Nevertheless, the fact of emitting affective signs doesn't assure a future transmission of affection in all cases, because this will depend on the real working capacity that the transmitter has. This explains why, in practice, people that emit affective signs (smiles, greetings, promises, etc.) not always can provide the help expected. This difference between affective intention and real affection given causes frequent and varied conflicts within the human relationships. 

The affective signs are also a way of stimulating the reciprocity in the affective exchange, since the receiver experiences an obligation to compensate the transmitter for the (potential) affection received. If an individual who carries out a work in benefit of another (that is to say, that provides real affection) doesn't emit affective signs, is in risk of not being compensated by the other one.

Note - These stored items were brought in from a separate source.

-- pv_equiv track=rewrite | github.com/xqm32/LeetCode | leetcode/2023.9.20.py | numSubarrayBoundedMax
-- ===== SOURCE A (Python) =====
-- from typing import List
--
-- def numSubarrayBoundedMax(nums: List[int], left: int, right: int) -> int:
--     def count(bound):
--         ans = cur = 0
--         for num in nums:
--             cur = cur + 1 if num <= bound else 0
--             ans += cur
--         return ans
--
--     return count(right) - count(left - 1)
-- ===== SOURCE B (Python) =====
-- def numSubarrayBoundedMax(nums, left, right):
--     ans = 0
--     prev = last = -1  # prev: last index with num > right; last: last index with num >= left
--     for i, n in enumerate(nums):
--         if n > right:
--             prev = i
--         if n >= left:
--             last = i
--         ans += last - prev
--     return ans
-- ===== Notes on version B (the rewrite author's own statement) =====
-- stated objective: faster
-- what changed: Replaces A's two count(bound) passes and their subtraction with a single sweep that maintains the last index with num > right and the last index with num >= left and adds their gap last - prev per position, accumulating the answer directly in one pass.
import Mathlib
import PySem

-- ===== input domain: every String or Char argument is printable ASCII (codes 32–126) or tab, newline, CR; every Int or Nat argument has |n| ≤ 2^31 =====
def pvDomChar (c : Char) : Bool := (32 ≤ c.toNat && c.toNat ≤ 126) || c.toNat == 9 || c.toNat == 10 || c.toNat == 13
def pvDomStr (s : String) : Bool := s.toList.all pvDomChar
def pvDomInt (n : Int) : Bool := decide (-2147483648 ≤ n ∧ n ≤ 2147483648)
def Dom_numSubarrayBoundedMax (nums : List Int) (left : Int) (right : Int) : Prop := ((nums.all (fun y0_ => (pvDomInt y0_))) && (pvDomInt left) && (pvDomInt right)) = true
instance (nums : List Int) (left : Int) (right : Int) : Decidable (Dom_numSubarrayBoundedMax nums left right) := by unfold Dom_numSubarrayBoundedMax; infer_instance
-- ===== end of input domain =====

-- B replaces A's two count(bound) passes and their subtraction with one pointer sweep
-- (last index > right, last index >= left) accumulating the gap per position; same return value.

-- ===== PORT A =====
-- A's inner closure `count(bound)`: loop over nums carrying (ans, cur)
def countGo (bound : Int) : List Int → Int → Int → Int
  | [], ans, _ => ans
  | n :: t, ans, cur =>
    let cur' := if n ≤ bound then cur + 1 else 0
    countGo bound t (ans + cur') cur'

def numSubarrayBoundedMax (nums : List Int) (left : Int) (right : Int) : Int :=
  countGo right nums 0 0 - countGo (left - 1) nums 0 0

-- ===== PORT B =====
-- B's loop: index i, prev = last index with n > right, last = last index with n ≥ left
def altGo (left right : Int) : List Int → Int → Int → Int → Int → Int
  | [], _, _, _, ans => ans
  | n :: t, i, prev, last, ans =>
    let prev' := if right < n then i else prev
    let last' := if left ≤ n then i else last
    altGo left right t (i + 1) prev' last' (ans + (last' - prev'))

def numSubarrayBoundedMax_alt (nums : List Int) (left : Int) (right : Int) : Int :=
  altGo left right nums 0 (-1) (-1) 0

-- ===== PRECONDITION & SPEC =====
def Spec_numSubarrayBoundedMax (nums : List Int) (left : Int) (right : Int) (out : Int) : Prop := out = numSubarrayBoundedMax_alt nums left right
instance (nums : List Int) (left : Int) (right : Int) (out : Int) : Decidable (Spec_numSubarrayBoundedMax nums left right out) := by unfold Spec_numSubarrayBoundedMax; infer_instance

-- ===== CLAIM (what is proved, stated in full; the proofs are below) =====
def Claim_equal_numSubarrayBoundedMax : Prop := ∀ (nums : List Int) (left : Int) (right : Int), Dom_numSubarrayBoundedMax nums left right → Spec_numSubarrayBoundedMax nums left right (numSubarrayBoundedMax nums left right)

-- ===== LEMMAS AND PROOFS =====

-- shift the accumulated answer out of countGo
theorem countGo_shift (bound : Int) (t : List Int) (a c : Int) :
    countGo bound t a c = a + countGo bound t 0 c := by
  induction t generalizing a c with
  | nil => simp [countGo]
  | cons n t ih =>
    simp only [countGo]
    rw [ih, ih (0 + _)]
    ring

-- loop invariant: at position i the run length of trailing elements ≤ right is i - 1 - prev
-- and the run length of trailing elements ≤ left - 1 is i - 1 - last; then B's remaining
-- sweep equals the difference of A's two remaining counts.
theorem altGo_eq (left right : Int) (t : List Int) :
    ∀ (i prev last a : Int),
      altGo left right t i prev last a
        = a + countGo right t 0 (i - 1 - prev) - countGo (left - 1) t 0 (i - 1 - last) := by
  induction t with
  | nil => intro i prev last a; simp [altGo, countGo]
  | cons n t ih =>
    intro i prev last a
    simp only [altGo, countGo]
    rw [ih]
    rw [countGo_shift right t (0 + _), countGo_shift (left - 1) t (0 + _)]
    by_cases hr : right < n <;> by_cases hn : left ≤ n
    · rw [if_pos hr, if_pos hn, if_neg (show ¬ n ≤ right by omega),
        if_neg (show ¬ n ≤ left - 1 by omega),
        show i + 1 - 1 - i = (0 : Int) by ring]
      ring
    · rw [if_pos hr, if_neg hn, if_neg (show ¬ n ≤ right by omega),
        if_pos (show n ≤ left - 1 by omega),
        show i + 1 - 1 - i = (0 : Int) by ring,
        show i + 1 - 1 - last = i - 1 - last + 1 by ring]
      ring
    · rw [if_neg hr, if_pos hn, if_pos (show n ≤ right by omega),
        if_neg (show ¬ n ≤ left - 1 by omega),
        show i + 1 - 1 - i = (0 : Int) by ring,
        show i + 1 - 1 - prev = i - 1 - prev + 1 by ring]
      ring
    · rw [if_neg hr, if_neg hn, if_pos (show n ≤ right by omega),
        if_pos (show n ≤ left - 1 by omega),
        show i + 1 - 1 - prev = i - 1 - prev + 1 by ring,
        show i + 1 - 1 - last = i - 1 - last + 1 by ring]
      ring

-- ===== VERDICT (by name: the statement is the Claim_ definition above) =====
theorem numSubarrayBoundedMax_spec : Claim_equal_numSubarrayBoundedMax := by
  intro nums left right _
  unfold Spec_numSubarrayBoundedMax numSubarrayBoundedMax numSubarrayBoundedMax_alt
  rw [altGo_eq left right nums 0 (-1) (-1) 0]
  norm_num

This way, we not only help the others but we also make them know it, in order to activate the social processes (genetic and cultural) responsible for establishing a reciprocal exchange.

In summary, affection is the help and collaboration from others that all social individual need to survive. Affection is provided through the execution of any type of work (non-remunerated work in the modern human species) done in benefit of the survival of another individual and, therefore, it is transferable, limited and accumulative. As the social complexity of the species increases appear the affective signs, which are stereotyped behaviors to ensure the reciprocity in the affective exchanges in the group. 

The affection economy in human social relationships is extremely complex while the knowledge that we nowadays have about it is very general and rudimentary. Let us hope that the scientific attitudes towards affective exchange will significantly change during the next decades.